IMHO, Fortran would greatly benefit from a feature I would call **reduction function**. There are some intrinsic *reduction functions* (e.g. `sum`

, `count`

, `minval`

) which *reduce* arbitrary arrays along a specified dimension, or the array as a whole.

My suggestion is a function attribute, called `reduction`

, which creates an elemental function (kind of) which allows rank-1 arrays as *dummy arguments*, but has a scalar return value.
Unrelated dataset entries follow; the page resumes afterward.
-- pv_equiv track=rewrite | github.com/lucas-richards/leethub | binaryTree.py | solution
-- ===== SOURCE A (Python) =====
-- def count_left(loop, arr, i, left):
--     for num in range(loop):
--         if i >= len(arr): return left,i
--         left += arr[i]
--         i += 1
--     return left,i
--
-- def count_right(loop, arr, i, right):
--     for num in range(loop):
--         if i >= len(arr): return right,i
--         right += arr[i]
--         i += 1
--     return right,i
--
-- def solution(arr):
--     # Type your solution here
--     left = 0
--     loop = 1
--     right = 0
--     i = 1
--
--     if len(arr) == 0: return ""
--     while i < len(arr):
--         left, i = count_left(loop, arr, i, left)
--         right, i = count_right(loop, arr, i, right)
--         loop = loop * 2
--
--     if right > left: return "Right"
--     if left > right: return "Left"
--     if left == right: return ""
--
--
--     pass
-- ===== SOURCE B (Python) =====
-- def solution(arr):
--     if len(arr) == 0:
--         return ""
--     left = 0
--     right = 0
--     side_left = True
--     block = 1
--     cnt = 0
--     for x in arr[1:]:
--         if side_left:
--             left += x
--         else:
--             right += x
--         cnt += 1
--         if cnt == block:
--             cnt = 0
--             if not side_left:
--                 block *= 2
--             side_left = not side_left
--     if right > left:
--         return "Right"
--     if left > right:
--         return "Left"
--     return ""
-- ===== Notes on version B (the rewrite author's own statement) =====
-- stated objective: simpler
-- what changed: Replaced A's two accumulator-passing helper functions and nested while/for index loops by one flat pass over arr[1:] maintaining a side flag, block size and in-block counter (doubling the block after each right block).
import Mathlib
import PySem

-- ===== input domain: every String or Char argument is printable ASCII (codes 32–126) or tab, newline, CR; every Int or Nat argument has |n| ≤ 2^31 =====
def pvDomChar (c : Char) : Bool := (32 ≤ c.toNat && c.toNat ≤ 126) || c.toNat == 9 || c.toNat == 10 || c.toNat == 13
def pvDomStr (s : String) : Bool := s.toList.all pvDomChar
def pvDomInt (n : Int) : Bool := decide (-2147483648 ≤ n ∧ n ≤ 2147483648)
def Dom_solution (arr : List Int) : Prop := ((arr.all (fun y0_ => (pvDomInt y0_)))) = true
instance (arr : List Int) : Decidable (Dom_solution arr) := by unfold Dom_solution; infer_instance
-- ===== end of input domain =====

-- B replaces A's two accumulator-passing helpers and nested while/for loops by one flat
-- pass keeping a side flag, block size and in-block counter (objective: simpler).

-- ===== PORT A =====
-- count_left's for-loop over range(loop), with its early return when i >= len(arr).
-- arr[i] is only read under the guard 0 <= i < len(arr), where (pyGet? …).getD 0 is exact.
def countLeftGo (n : Nat) (arr : List Int) (i left : Int) : Int × Int :=
  match n with
  | 0 => (left, i)
  | m + 1 =>
    if i ≥ (arr.length : Int) then (left, i)
    else countLeftGo m arr (i + 1) (left + (PySem.List.pyGet? arr i).getD 0)

def count_left (loop : Int) (arr : List Int) (i left : Int) : Int × Int :=
  countLeftGo loop.toNat arr i left

def countRightGo (n : Nat) (arr : List Int) (i right : Int) : Int × Int :=
  match n with
  | 0 => (right, i)
  | m + 1 =>
    if i ≥ (arr.length : Int) then (right, i)
    else countRightGo m arr (i + 1) (right + (PySem.List.pyGet? arr i).getD 0)

def count_right (loop : Int) (arr : List Int) (i right : Int) : Int × Int :=
  countRightGo loop.toNat arr i right

-- the while loop; fuel arr.length suffices because i strictly increases each iteration
def solutionWhile (fuel : Nat) (arr : List Int) (i left right loop : Int) : Int × Int :=
  match fuel with
  | 0 => (left, right)
  | n + 1 =>
    if i < (arr.length : Int) then
      let p := count_left loop arr i left
      let q := count_right loop arr p.2 right
      solutionWhile n arr q.2 p.1 q.1 (loop * 2)
    else (left, right)

def solution (arr : List Int) : String :=
  if (arr.length : Int) = 0 then ""
  else
    let p := solutionWhile arr.length arr 1 0 0 1
    if p.2 > p.1 then "Right"
    else if p.1 > p.2 then "Left"
    else ""  -- A's 'if left == right: return ""' ; the trailing 'pass' is unreachable

-- ===== PORT B =====
-- one fold step: add x to the current side, bump the counter; at a block boundary reset
-- the counter, flip the side, and double the block only after a right block
def stepB (st : Int × Int × Bool × Int × Int) (x : Int) : Int × Int × Bool × Int × Int :=
  match st with
  | (l, r, side, b, c) =>
    let l' := if side then l + x else l
    let r' := if side then r else r + x
    let c' := c + 1
    if c' = b then (l', r', !side, if side then b else b * 2, 0)
    else (l', r', side, b, c')

def solution_alt (arr : List Int) : String :=
  if (arr.length : Int) = 0 then ""
  else
    let st := (PySem.List.slice arr (some 1) none).foldl stepB (0, 0, true, 1, 0)
    if st.2.1 > st.1 then "Right"
    else if st.1 > st.2.1 then "Left"
    else ""

-- ===== PRECONDITION & SPEC =====
def Spec_solution (arr : List Int) (out : String) : Prop := out = solution_alt arr
instance (arr : List Int) (out : String) : Decidable (Spec_solution arr out) := by unfold Spec_solution; infer_instance

-- ===== CLAIM (what is proved, stated in full; the proofs are below) =====
def Claim_equal_solution : Prop := ∀ (arr : List Int), Dom_solution arr → Spec_solution arr (solution arr)

-- ===== LEMMAS AND PROOFS =====

lemma countLeftGo_eq (n : Nat) (arr : List Int) (i left : Int)
    (h0 : 0 ≤ i) (h1 : i ≤ (arr.length : Int)) :
    countLeftGo n arr i left =
      (left + ((arr.drop i.toNat).take n).sum, min (i + n) (arr.length : Int)) := by
  induction n generalizing i left with
  | zero =>
    simp [countLeftGo]
    omega
  | succ m ih =>
    rw [countLeftGo]
    by_cases h : i ≥ (arr.length : Int)
    · have hi : i = (arr.length : Int) := le_antisymm h1 h
      have hd : arr.drop i.toNat = [] := by
        apply List.drop_eq_nil_of_le; omega
      simp [h, hd]
      omega
    · simp only [h, if_false]
      push Not at h
      rw [ih (i+1) _ (by omega) (by omega)]
      have hlt : i.toNat < arr.length := by omega
      have hd : arr.drop i.toNat = arr[i.toNat] :: arr.drop (i.toNat + 1) :=
        List.drop_eq_getElem_cons hlt
      have hget : (PySem.List.pyGet? arr i).getD 0 = arr[i.toNat] := by
        simp only [PySem.List.pyGet?, PySem.List.pyIdx?, if_pos h0, if_pos h]
        simp [List.getElem?_eq_getElem hlt]
      have h1n : (i + 1).toNat = i.toNat + 1 := by omega
      simp only [Prod.mk.injEq]
      refine ⟨?_, by omega⟩
      rw [hget, h1n, hd, List.take_succ_cons, List.sum_cons]
      ring

lemma countRightGo_eq (n : Nat) (arr : List Int) (i right : Int)
    (h0 : 0 ≤ i) (h1 : i ≤ (arr.length : Int)) :
    countRightGo n arr i right =
      (right + ((arr.drop i.toNat).take n).sum, min (i + n) (arr.length : Int)) := by
  induction n generalizing i right with
  | zero =>
    simp [countRightGo]
    omega
  | succ m ih =>
    rw [countRightGo]
    by_cases h : i ≥ (arr.length : Int)
    · have hi : i = (arr.length : Int) := le_antisymm h1 h
      have hd : arr.drop i.toNat = [] := by
        apply List.drop_eq_nil_of_le; omega
      simp [h, hd]
      omega
    · simp only [h, if_false]
      push Not at h
      rw [ih (i+1) _ (by omega) (by omega)]
      have hlt : i.toNat < arr.length := by omega
      have hd : arr.drop i.toNat = arr[i.toNat] :: arr.drop (i.toNat + 1) :=
        List.drop_eq_getElem_cons hlt
      have hget : (PySem.List.pyGet? arr i).getD 0 = arr[i.toNat] := by
        simp only [PySem.List.pyGet?, PySem.List.pyIdx?, if_pos h0, if_pos h]
        simp [List.getElem?_eq_getElem hlt]
      have h1n : (i + 1).toNat = i.toNat + 1 := by omega
      simp only [Prod.mk.injEq]
      refine ⟨?_, by omega⟩
      rw [hget, h1n, hd, List.take_succ_cons, List.sum_cons]
      ring

lemma foldB_run (xs : List Int) (l r : Int) (side : Bool) (b c : Int)
    (h0 : 0 ≤ c) (h1 : c < b) :
    xs.foldl stepB (l, r, side, b, c) =
      if (xs.length : Int) < b - c then
        ((if side then l + xs.sum else l), (if side then r else r + xs.sum), side, b, c + xs.length)
      else
        (xs.drop (b - c).toNat).foldl stepB
          ((if side then l + (xs.take (b - c).toNat).sum else l),
           (if side then r else r + (xs.take (b - c).toNat).sum),
           !side, (if side then b else b * 2), 0) := by
  induction xs generalizing l r c with
  | nil =>
    have h2 : ((([] : List Int).length : Int)) < b - c := by simp; omega
    rw [List.foldl_nil, if_pos h2]
    cases side <;> simp
  | cons x xs ih =>
    rw [List.foldl_cons]
    by_cases hc : c + 1 = b
    · -- block boundary after this element
      have hbc : (b - c).toNat = 1 := by omega
      have hnot : ¬ ((((x :: xs).length : Int)) < b - c) := by
        simp [List.length_cons]; omega
      rw [if_neg hnot]
      simp only [stepB, hc]
      rw [hbc]
      simp [List.take_succ_cons, List.drop_succ_cons]
    · have hstep : stepB (l, r, side, b, c) x =
          ((if side then l + x else l), (if side then r else r + x), side, b, c + 1) := by
        simp [stepB, hc]
      rw [hstep, ih _ _ _ (by omega) (by omega)]
      have hbc1 : (b - (c + 1)).toNat + 1 = (b - c).toNat := by omega
      by_cases hlen : ((xs.length : Int)) < b - (c + 1)
      · have hl : (((x :: xs).length : Int)) < b - c := by simp; omega
        rw [if_pos hlen, if_pos hl]
        cases side <;> simp <;> exact ⟨by ring, by ring⟩
      · have hl : ¬ (((x :: xs).length : Int)) < b - c := by simp; omega
        rw [if_neg hlen, if_neg hl]
        have hdrop : xs.drop (b - (c+1)).toNat = (x :: xs).drop (b - c).toNat := by
          rw [← hbc1]; simp [List.drop_succ_cons]
        have htake : (x :: xs).take (b - c).toNat = x :: xs.take (b - (c+1)).toNat := by
          rw [← hbc1]; simp [List.take_succ_cons]
        rw [hdrop, htake]
        cases side <;> simp <;> rw [add_assoc]

lemma foldB_run_true (xs : List Int) (l r b : Int) (hb : 0 < b) :
    xs.foldl stepB (l, r, true, b, 0) =
      if (xs.length : Int) < b then (l + xs.sum, r, true, b, (xs.length : Int))
      else (xs.drop b.toNat).foldl stepB (l + (xs.take b.toNat).sum, r, false, b, 0) := by
  rw [foldB_run xs l r true b 0 le_rfl hb]
  simp

lemma foldB_run_false (xs : List Int) (l r b : Int) (hb : 0 < b) :
    xs.foldl stepB (l, r, false, b, 0) =
      if (xs.length : Int) < b then (l, r + xs.sum, false, b, (xs.length : Int))
      else (xs.drop b.toNat).foldl stepB (l, r + (xs.take b.toNat).sum, true, b * 2, 0) := by
  rw [foldB_run xs l r false b 0 le_rfl hb]
  simp

lemma whileA_eq (fuel : Nat) (arr : List Int) (i l r b : Int)
    (h0 : 0 ≤ i) (hb : 1 ≤ b) (hf : (arr.length : Int) - i ≤ fuel) :
    solutionWhile fuel arr i l r b =
      (((arr.drop i.toNat).foldl stepB (l, r, true, b, 0)).1,
       ((arr.drop i.toNat).foldl stepB (l, r, true, b, 0)).2.1) := by
  induction fuel generalizing i l r b with
  | zero =>
    have hd : arr.drop i.toNat = [] := List.drop_eq_nil_of_le (by omega)
    simp [solutionWhile, hd]
  | succ n ih =>
    by_cases h : i < (arr.length : Int)
    case neg =>
      have hd : arr.drop i.toNat = [] := List.drop_eq_nil_of_le (by omega)
      simp [solutionWhile, h, hd]
    case pos =>
    simp only [solutionWhile, if_pos h]
    have hbn : ((b.toNat : Nat) : Int) = b := Int.toNat_of_nonneg (by omega)
    have hdl : (((arr.drop i.toNat).length : Nat) : Int) = (arr.length : Int) - i := by
      simp [List.length_drop]; omega
    rw [count_left, countLeftGo_eq b.toNat arr i l h0 (le_of_lt h)]
    rw [hbn]
    set L : Int := (arr.length : Int) with hL
    set i1 : Int := min (i + b) L with hi1
    set S1 : Int := ((arr.drop i.toNat).take b.toNat).sum with hS1
    have hi1a : 0 ≤ i1 := by omega
    have hi1b : i1 ≤ L := by omega
    rw [count_right, countRightGo_eq b.toNat arr i1 r hi1a hi1b, hbn]
    set i2 : Int := min (i1 + b) L with hi2
    set S2 : Int := ((arr.drop i1.toNat).take b.toNat).sum with hS2
    simp only []
    rw [ih i2 (l + S1) (r + S2) (b * 2) (by omega) (by omega) (by omega)]
    rw [foldB_run_true (arr.drop i.toNat) l r b (by omega)]
    by_cases c1 : (((arr.drop i.toNat).length : Nat) : Int) < b
    · rw [if_pos c1]
      have hLi : L - i < b := by omega
      have hi1L : i1 = L := by omega
      have hi2L : i2 = L := by omega
      have hdL : arr.drop i2.toNat = [] := List.drop_eq_nil_of_le (by omega)
      have hS1' : S1 = (arr.drop i.toNat).sum := by
        rw [hS1]; congr 1; apply List.take_of_length_le; omega
      have hS2' : S2 = 0 := by
        rw [hS2, hi1L]
        have : arr.drop L.toNat = [] := List.drop_eq_nil_of_le (by omega)
        simp [this]
      rw [hdL]
      simp [hS1', hS2']
    · rw [if_neg c1]
      have hbL : i + b ≤ L := by omega
      have hi1v : i1 = i + b := by omega
      have hdd : (arr.drop i.toNat).drop b.toNat = arr.drop i1.toNat := by
        rw [List.drop_drop]; congr 1; omega
      rw [hdd]
      rw [foldB_run_false (arr.drop i1.toNat) (l + S1) r b (by omega)]
      have hdl1 : (((arr.drop i1.toNat).length : Nat) : Int) = L - i1 := by
        simp [List.length_drop]; omega
      by_cases c2 : (((arr.drop i1.toNat).length : Nat) : Int) < b
      · rw [if_pos c2]
        have hi2L : i2 = L := by omega
        have hdL : arr.drop i2.toNat = [] := List.drop_eq_nil_of_le (by omega)
        have hS2' : S2 = (arr.drop i1.toNat).sum := by
          rw [hS2]; congr 1; apply List.take_of_length_le; omega
        rw [hdL]
        simp [hS2']
      · rw [if_neg c2]
        have hi2v : i2 = i1 + b := by omega
        have hdd2 : (arr.drop i1.toNat).drop b.toNat = arr.drop i2.toNat := by
          rw [List.drop_drop]; congr 1; omega
        rw [hdd2]

-- ===== VERDICT (by name: the statement is the Claim_ definition above) =====
theorem solution_spec : Claim_equal_solution := by
  intro arr _
  show solution arr = solution_alt arr
  by_cases h : (arr.length : Int) = 0
  · simp [solution, solution_alt, h]
  · simp only [solution, solution_alt, if_neg h]
    have hs : PySem.List.slice arr (some 1) none = arr.drop 1 := by
      rw [PySem.List.slice_from_one, ← List.drop_one]
    have key := whileA_eq arr.length arr 1 0 0 1 (by omega) le_rfl (by omega)
    simp only [Int.toNat_one] at key
    rw [key, hs]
For example, when defining a `reduction function`

the compiler could add a hidden, optional dummy argument, called `dim`

.

When `dim`

isn’t specified when the function gets called, then all elements of the array are passed as rank-1 array to the `reduction function`

. When `dim`

is specified, all array slices along this dimension are passed to the `reduction function`

and *reduced* to an array of rank (n-1).

```
reduction function median(array) result(m)
real, intent(in) :: array(:)
real :: m
! sort array and pick median value
end function median
```

```
a = reshape([1., 2., 3., 4., 5., 6., 7., 8., 9.], [3, 3])
print *, median(a) ! -> 5.
print *, median(a, dim=1) ! -> [2., 5., 8.]
print *, median(a, dim=2) ! -> [4., 5., 6.]
```

Today, without this feature, it requires an interface for every possible rank of an array.